TAHAP 2 — PENAMPUNGAN KHUSUS (Tandon Hidrant)
Setelah disaring, air ditampung di bak beton tertutup yang dibangun di bawah tanah, terpisah sepenuhnya dari saluran got umum. Tujuannya agar air tidak bercampur dengan air kotor selokan, tidak tercemar, dan tetap terjaga kebersihannya serta volumenya. Bak ini berfungsi sebagai cadangan air siaga yang selalu terisi dan siap digunakan kapan saja. Karena memanfaatkan air wudhu yang mengalir terus-menerus, bak ini akan senantiasa terisi penuh dan melimpah.
TAHAP 3 — AKSES PEMADAM (Fire Connection)
Di atas bak penampungan tersebut, dipasang pilar pipa khusus (suction header / pilar hidrant) yang menjulang ke atas dan dapat langsung disambungkan ke selang mobil pemadam kebakaran. Saat musibah terjadi — baik warga dengan selang sederhana maupun petugas pemadam yang datang — dapat langsung menyedot air dari bak tersebut tanpa harus menunggu dari jarak jauh. Air sudah ada di lokasi, siap disemprotkan seketika.

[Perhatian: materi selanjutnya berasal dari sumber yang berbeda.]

-- pv_equiv track=rewrite | github.com/tsujik2024/fNIRS_FullCap_OD | preprocessing/average_channels.py | detect_naming_convention
-- ===== SOURCE A (Python) =====
-- from typing import Dict, List, Optional, Tuple
--
-- def detect_naming_convention(column_names: List[str]) -> Optional[str]:
--     """
--     Detect the naming convention used in the data columns.
--
--     Returns:
--         Either 'HbO' or 'O2Hb' convention, or None if undetermined
--     """
--     # First check for standard naming
--     if any('HbO' in col for col in column_names):
--         return 'HbO'
--     elif any('O2Hb' in col for col in column_names):
--         return 'O2Hb'
--     # Also check for _oxy/_deoxy naming
--     elif any('_oxy' in col for col in column_names):
--         return '_oxy'
--     elif any('_deoxy' in col for col in column_names):
--         return '_deoxy'
--     return None
-- ===== SOURCE B (Python) =====
-- def detect_naming_convention(column_names):
--     """Single pass over the columns recording which markers occur, then
--     resolve by the global priority order HbO > O2Hb > _oxy > _deoxy."""
--     markers = ('HbO', 'O2Hb', '_oxy', '_deoxy')
--     seen = set()
--     for col in column_names:
--         for marker in markers:
--             if marker in col:
--                 seen.add(marker)
--     for marker in markers:
--         if marker in seen:
--             return marker
--     return None
-- ===== Notes on version B (the rewrite author's own statement) =====
-- stated objective: alternative
-- what changed: Replaces four separate any() scans over the column list by a single pass that records which markers were seen in a set, followed by a priority-resolution loop over the four markers.
import Mathlib
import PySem

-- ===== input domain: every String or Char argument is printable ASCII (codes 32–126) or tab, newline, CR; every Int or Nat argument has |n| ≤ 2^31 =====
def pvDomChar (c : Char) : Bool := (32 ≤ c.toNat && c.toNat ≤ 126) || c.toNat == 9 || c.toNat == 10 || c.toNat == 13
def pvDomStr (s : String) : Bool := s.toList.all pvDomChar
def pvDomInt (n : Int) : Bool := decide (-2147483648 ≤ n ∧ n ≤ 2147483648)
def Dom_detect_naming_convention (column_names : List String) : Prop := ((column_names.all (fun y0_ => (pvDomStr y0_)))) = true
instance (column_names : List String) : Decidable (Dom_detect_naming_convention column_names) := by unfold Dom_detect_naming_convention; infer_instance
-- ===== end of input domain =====

-- B replaces four separate any() scans by a single pass recording seen markers, plus a priority-resolution step (alternative decomposition, same cost).

-- ===== PORT A =====
def detect_naming_convention (column_names : List String) : Option String :=
  if column_names.any (fun col => PySem.Str.isIn "HbO" col) then some "HbO"
  else if column_names.any (fun col => PySem.Str.isIn "O2Hb" col) then some "O2Hb"
  else if column_names.any (fun col => PySem.Str.isIn "_oxy" col) then some "_oxy"
  else if column_names.any (fun col => PySem.Str.isIn "_deoxy" col) then some "_deoxy"
  else none

-- ===== PORT B =====
-- one column step of B's single pass: add every marker occurring in `col` to the seen-set
def pvMarkStep (s : PySem.Set String) (col : String) : PySem.Set String :=
  ["HbO", "O2Hb", "_oxy", "_deoxy"].foldl
    (fun s m => if PySem.Str.isIn m col then PySem.Set.add s m else s) s

def detect_naming_convention_alt (column_names : List String) : Option String :=
  let seen := column_names.foldl pvMarkStep PySem.Set.empty
  ["HbO", "O2Hb", "_oxy", "_deoxy"].find? (fun m => PySem.Set.contains seen m)

-- ===== PRECONDITION & SPEC =====
def Spec_detect_naming_convention (column_names : List String) (out : Option String) : Prop := out = detect_naming_convention_alt column_names
instance (column_names : List String) (out : Option String) : Decidable (Spec_detect_naming_convention column_names out) := by unfold Spec_detect_naming_convention; infer_instance

-- ===== CLAIM (what is proved, stated in full; the proofs are below) =====
def Claim_equal_detect_naming_convention : Prop := ∀ (column_names : List String), Dom_detect_naming_convention column_names → Spec_detect_naming_convention column_names (detect_naming_convention column_names)

-- ===== LEMMAS AND PROOFS =====

-- membership after the inner marker loop of one column step
theorem mem_marker_foldl (col : String) (x : String) :
    ∀ (ms : List String) (s : PySem.Set String),
      (x ∈ ms.foldl (fun s m => if PySem.Str.isIn m col then PySem.Set.add s m else s) s ↔
        x ∈ s ∨ (x ∈ ms ∧ PySem.Str.isIn x col = true)) := by
  intro ms
  induction ms with
  | nil => intro s; simp
  | cons m rest ih =>
    intro s
    simp only [List.foldl_cons, ih, List.mem_cons]
    by_cases h : PySem.Str.isIn m col = true
    · simp only [h, if_pos, PySem.Set.mem_add]
      constructor
      · rintro ((hs | rfl) | hr)
        · exact Or.inl hs
        · exact Or.inr ⟨Or.inl rfl, h⟩
        · exact Or.inr ⟨Or.inr hr.1, hr.2⟩
      · rintro (hs | ⟨(rfl | hr), hx⟩)
        · exact Or.inl (Or.inl hs)
        · exact Or.inl (Or.inr rfl)
        · exact Or.inr ⟨hr, hx⟩
    · simp only [h, if_neg, Bool.not_eq_true]
      constructor
      · rintro (hs | hr)
        · exact Or.inl hs
        · exact Or.inr ⟨Or.inr hr.1, hr.2⟩
      · rintro (hs | ⟨(rfl | hr), hx⟩)
        · exact Or.inl hs
        · exact absurd hx h
        · exact Or.inr ⟨hr, hx⟩

theorem mem_seen (x : String) (cols : List String) :
    ∀ (s : PySem.Set String),
      (x ∈ cols.foldl pvMarkStep s ↔
        x ∈ s ∨ (x ∈ ["HbO", "O2Hb", "_oxy", "_deoxy"] ∧
          cols.any (fun col => PySem.Str.isIn x col) = true)) := by
  induction cols with
  | nil => intro s; simp
  | cons c rest ih =>
    intro s
    simp only [List.foldl_cons, ih, List.any_cons, Bool.or_eq_true]
    rw [show pvMarkStep s c =
      ["HbO", "O2Hb", "_oxy", "_deoxy"].foldl
        (fun s m => if PySem.Str.isIn m c then PySem.Set.add s m else s) s from rfl,
      mem_marker_foldl]
    tauto

theorem contains_seen (x : String) (cols : List String)
    (hx : x ∈ ["HbO", "O2Hb", "_oxy", "_deoxy"]) :
    PySem.Set.contains (cols.foldl pvMarkStep PySem.Set.empty) x =
      cols.any (fun col => PySem.Str.isIn x col) := by
  rcases h : cols.any (fun col => PySem.Str.isIn x col) with _ | _
  · rw [Bool.eq_false_iff]
    intro hc
    rw [PySem.Set.contains_iff, mem_seen] at hc
    rcases hc with hc | hc
    · simp [PySem.Set.empty] at hc
    · rw [hc.2] at h; cases h
  · rw [PySem.Set.contains_iff, mem_seen]
    exact Or.inr ⟨hx, h⟩

-- ===== VERDICT (by name: the statement is the Claim_ definition above) =====
theorem detect_naming_convention_spec : Claim_equal_detect_naming_convention := by
  intro cols _
  unfold Spec_detect_naming_convention detect_naming_convention detect_naming_convention_alt
  simp only [List.find?]
  rw [contains_seen "HbO" cols (by decide), contains_seen "O2Hb" cols (by decide),
    contains_seen "_oxy" cols (by decide), contains_seen "_deoxy" cols (by decide)]
  rcases h1 : cols.any (fun col => PySem.Str.isIn "HbO" col) with _ | _
  · rcases h2 : cols.any (fun col => PySem.Str.isIn "O2Hb" col) with _ | _
    · rcases h3 : cols.any (fun col => PySem.Str.isIn "_oxy" col) with _ | _
      · rcases h4 : cols.any (fun col => PySem.Str.isIn "_deoxy" col) with _ | _
        · rfl
        · rfl
      · rfl
    · rfl
  · rfl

TATA TUGAS DAN PENANGGUNG JAWAB
Agar sistem ini tidak sekadar dibangun lalu terbengkalai, maka alur tanggung jawabnya harus tegas:
- Dinas Pemadam Kebakaran → Memberikan pedoman teknis, melatih, dan memantau pembangunan sistem di setiap masjid dan lingkungan.
- Pengurus Masjid & Ketua RT → Bertugas memelihara saringan, memastikan air mengalir dan bak tidak rusak, serta melaporkan kerusakan kepada Ketua RW.
- Ketua RW → Menjadi penanggung jawab wilayah. Jika sistem tidak berfungsi saat dibutuhkan karena kelalaian pemeliharaan — maka yang bertanggung jawab adalah pengurus yang ditugaskan.
Di dekat pilar hidrant pula, dipasang papan peringatan:
"SISTEM HIDRANT MANDIRI — AIR WUDHU MASJID. MILIK BERSAMA UNTUK KESELAMATAN. JANGAN DIRUSAK, JANGAN DIALIHKAN."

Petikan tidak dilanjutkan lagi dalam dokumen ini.